-- pv_equiv track=rewrite | github.com/docxology/MetaInformAnt | src/metainformant/visualization/palettes.py | alternating_pair
-- ===== SOURCE A (Python) =====
-- from typing import Dict, List, Sequence
--
-- def alternating_pair(n: int = 2) -> List[str]:
--     """Return alternating color pairs for Manhattan-style plots.
--
--     Args:
--         n: Number of alternating color pairs.
--     """
--     base_pairs = [
--         ("#4393C3", "#2166AC"),
--         ("#F4A582", "#D6604D"),
--         ("#A6D854", "#4DAF4A"),
--         ("#FFD92F", "#E6AB02"),
--     ]
--     result = []
--     for i in range(n):
--         pair = base_pairs[i % len(base_pairs)]
--         result.extend(pair)
--     return result
-- ===== SOURCE B (Python) =====
-- from typing import Dict, List, Sequence
--
-- def alternating_pair(n: int = 2) -> List[str]:
--     """Return alternating color pairs: repeat the whole 8-color palette
--     ceil(n/4) times in one step, then truncate to the first 2*n colors.
--     No per-element loop: list repetition + one slice."""
--     palette = [
--         "#4393C3", "#2166AC",
--         "#F4A582", "#D6604D",
--         "#A6D854", "#4DAF4A",
--         "#FFD92F", "#E6AB02",
--     ]
--     return (palette * -(-n // 4))[: 2 * n]
-- ===== Notes on version B (the rewrite author's own statement) =====
-- stated objective: alternative
-- what changed: Replaces the per-iteration loop that extends an accumulator pair by pair with whole-palette bulk construction: repeat the flat 8-color palette ceil(n/4) times by list multiplication, then truncate with one slice to 2*n elements.
import Mathlib
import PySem

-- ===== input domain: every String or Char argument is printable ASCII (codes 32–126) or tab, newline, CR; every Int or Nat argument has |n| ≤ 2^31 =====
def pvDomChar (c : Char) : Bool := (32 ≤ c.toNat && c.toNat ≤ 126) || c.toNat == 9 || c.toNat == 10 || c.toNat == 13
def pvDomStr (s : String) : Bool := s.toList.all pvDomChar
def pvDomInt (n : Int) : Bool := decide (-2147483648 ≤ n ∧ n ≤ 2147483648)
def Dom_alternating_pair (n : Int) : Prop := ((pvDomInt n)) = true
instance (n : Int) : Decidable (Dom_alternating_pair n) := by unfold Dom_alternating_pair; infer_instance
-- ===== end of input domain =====

-- B builds the whole answer in bulk: repeat the flat 8-color palette ceil(n/4) times
-- (list multiplication) and truncate with one slice to 2*n colors, instead of A's
-- per-iteration loop extending an accumulator pair by pair (alternative; same cost).

-- ===== PORT A =====
def apBase : List (String × String) :=
  [("#4393C3", "#2166AC"), ("#F4A582", "#D6604D"), ("#A6D854", "#4DAF4A"), ("#FFD92F", "#E6AB02")]

def alternating_pair (n : Int) : List String :=
  (PySem.List.pyRange 0 n 1).foldl
    (fun result i =>
      let pair := PySem.List.pyGetD apBase (PySem.Int.mod i (apBase.length : Int)) ("", "")
      result ++ [pair.1, pair.2]) []

-- ===== PORT B =====
def apFlat : List String :=
  ["#4393C3", "#2166AC", "#F4A582", "#D6604D", "#A6D854", "#4DAF4A", "#FFD92F", "#E6AB02"]

def alternating_pair_alt (n : Int) : List String :=
  PySem.List.slice (PySem.List.pyRepeat apFlat (-(PySem.Int.floordiv (-n) 4))) none (some (2 * n))

-- ===== PRECONDITION & SPEC =====
def Spec_alternating_pair (n : Int) (out : List String) : Prop := out = alternating_pair_alt n
instance (n : Int) (out : List String) : Decidable (Spec_alternating_pair n out) := by unfold Spec_alternating_pair; infer_instance

-- ===== CLAIM (what is proved, stated in full; the proofs are below) =====
def Claim_equal_alternating_pair : Prop := ∀ (n : Int), Dom_alternating_pair n → Spec_alternating_pair n (alternating_pair n)

-- ===== LEMMAS AND PROOFS =====

-- proof-side closed form: first t colors of the infinite cyclic palette
def apCyc (t : Nat) : List String := (List.range t).map (fun j => apFlat.getD (j % 8) "")

-- The two colors A appends at step m are apCyc's entries at positions 2m, 2m+1.
lemma ap_step (m : Nat) :
    [(PySem.List.pyGetD apBase (PySem.Int.mod (m : Int) ((apBase.length : Nat) : Int)) ("", "")).1,
     (PySem.List.pyGetD apBase (PySem.Int.mod (m : Int) ((apBase.length : Nat) : Int)) ("", "")).2]
    = [apFlat.getD ((2 * m) % 8) "", apFlat.getD ((2 * m + 1) % 8) ""] := by
  have h4 : (apBase.length : Nat) = 4 := by decide
  rw [h4, PySem.Int.mod_natCast m 4]
  have hm : m % 4 = 0 ∨ m % 4 = 1 ∨ m % 4 = 2 ∨ m % 4 = 3 := by omega
  rcases hm with h | h | h | h <;>
    · have h2 : (2 * m) % 8 = 2 * (m % 4) := by omega
      have h3 : (2 * m + 1) % 8 = 2 * (m % 4) + 1 := by omega
      rw [h2, h3, h]
      decide

lemma ap_closed (m : Nat) : alternating_pair (m : Int) = apCyc (2 * m) := by
  induction m with
  | zero => decide
  | succ k ih =>
    unfold alternating_pair at *
    rw [show ((k + 1 : Nat) : Int) = (k : Int) + 1 by push_cast; ring,
        PySem.List.pyRange_one_succ_right (by positivity),
        List.foldl_append, ih]
    simp only [List.foldl_cons, List.foldl_nil]
    have hstep := ap_step k
    push_cast at hstep
    rw [show 2 * (k + 1) = (2 * k + 1) + 1 by ring]
    unfold apCyc
    rw [List.range_succ, List.range_succ, List.map_append, List.map_append]
    simp only [List.map_cons, List.map_nil, List.append_assoc]
    rw [hstep]
    simp

-- k whole copies of the palette are the first 8k colors of the cycle.
lemma ap_repeat (k : Nat) : (List.replicate k apFlat).flatten = apCyc (8 * k) := by
  induction k with
  | zero => decide
  | succ j ih =>
    rw [List.replicate_succ', List.flatten_append, ih]
    unfold apCyc
    rw [show 8 * (j + 1) = 8 * j + 8 by ring, List.range_add, List.map_append]
    congr 1
    simp only [List.map_map]
    simp [List.range_succ]
    decide

lemma ap_take (t T : Nat) (h : t ≤ T) : (apCyc T).take t = apCyc t := by
  unfold apCyc
  rw [← List.map_take, List.take_range, Nat.min_eq_left h]

-- ===== VERDICT (by name: the statement is the Claim_ definition above) =====
theorem alternating_pair_spec : Claim_equal_alternating_pair := by
  intro n _
  unfold Spec_alternating_pair alternating_pair_alt
  set q := PySem.Int.floordiv (-n) 4 with hq
  have h1 : q * 4 ≤ -n := by
    have := (PySem.Int.le_floordiv_iff_mul_le (a := -n) (b := 4) (q := q) (by omega)).mpr
    exact (PySem.Int.le_floordiv_iff_mul_le (a := -n) (b := 4) (q := q) (by omega)).mp le_rfl
  have h2 : -n < (q + 1) * 4 := by
    exact (PySem.Int.floordiv_lt_iff_lt_mul (a := -n) (b := 4) (q := q + 1) (by omega)).mp (by omega)
  by_cases hn : n ≤ 0
  · have hA : alternating_pair n = [] := by
      unfold alternating_pair
      rw [PySem.List.pyRange_one_eq_nil hn]
      rfl
    have hk : (-q).toNat = 0 := by omega
    rw [hA]
    unfold PySem.List.pyRepeat
    rw [hk]
    simp [PySem.List.slice]
  · obtain ⟨m, rfl⟩ : ∃ m : Nat, n = (m : Int) := ⟨n.toNat, by omega⟩
    have hk : (-q).toNat = (m + 3) / 4 := by omega
    unfold PySem.List.pyRepeat
    rw [hk, PySem.List.slice_to ((List.replicate ((m + 3) / 4) apFlat).flatten) (b := 2 * (m : Int)) (by omega), ap_repeat,
        show (2 * (m : Int)).toNat = 2 * m by omega,
        ap_take (2 * m) (8 * ((m + 3) / 4)) (by omega), ap_closed]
━━━━━━
#### WHAT TO DO
Send back exactly the lines of the listing above starting at the one with "(palette * -(-n // 4))[: 2 * n]" and ending at the one with "def pvDomInt (n", inclusive, and no others.

#### EXERCISE OUTPUT
--     return (palette * -(-n // 4))[: 2 * n]
-- ===== Notes on version B (the rewrite author's own statement) =====
-- stated objective: alternative
-- what changed: Replaces the per-iteration loop that extends an accumulator pair by pair with whole-palette bulk construction: repeat the flat 8-color palette ceil(n/4) times by list multiplication, then truncate with one slice to 2*n elements.
import Mathlib
import PySem

-- ===== input domain: every String or Char argument is printable ASCII (codes 32–126) or tab, newline, CR; every Int or Nat argument has |n| ≤ 2^31 =====
def pvDomChar (c : Char) : Bool := (32 ≤ c.toNat && c.toNat ≤ 126) || c.toNat == 9 || c.toNat == 10 || c.toNat == 13
def pvDomStr (s : String) : Bool := s.toList.all pvDomChar
def pvDomInt (n : Int) : Bool := decide (-2147483648 ≤ n ∧ n ≤ 2147483648)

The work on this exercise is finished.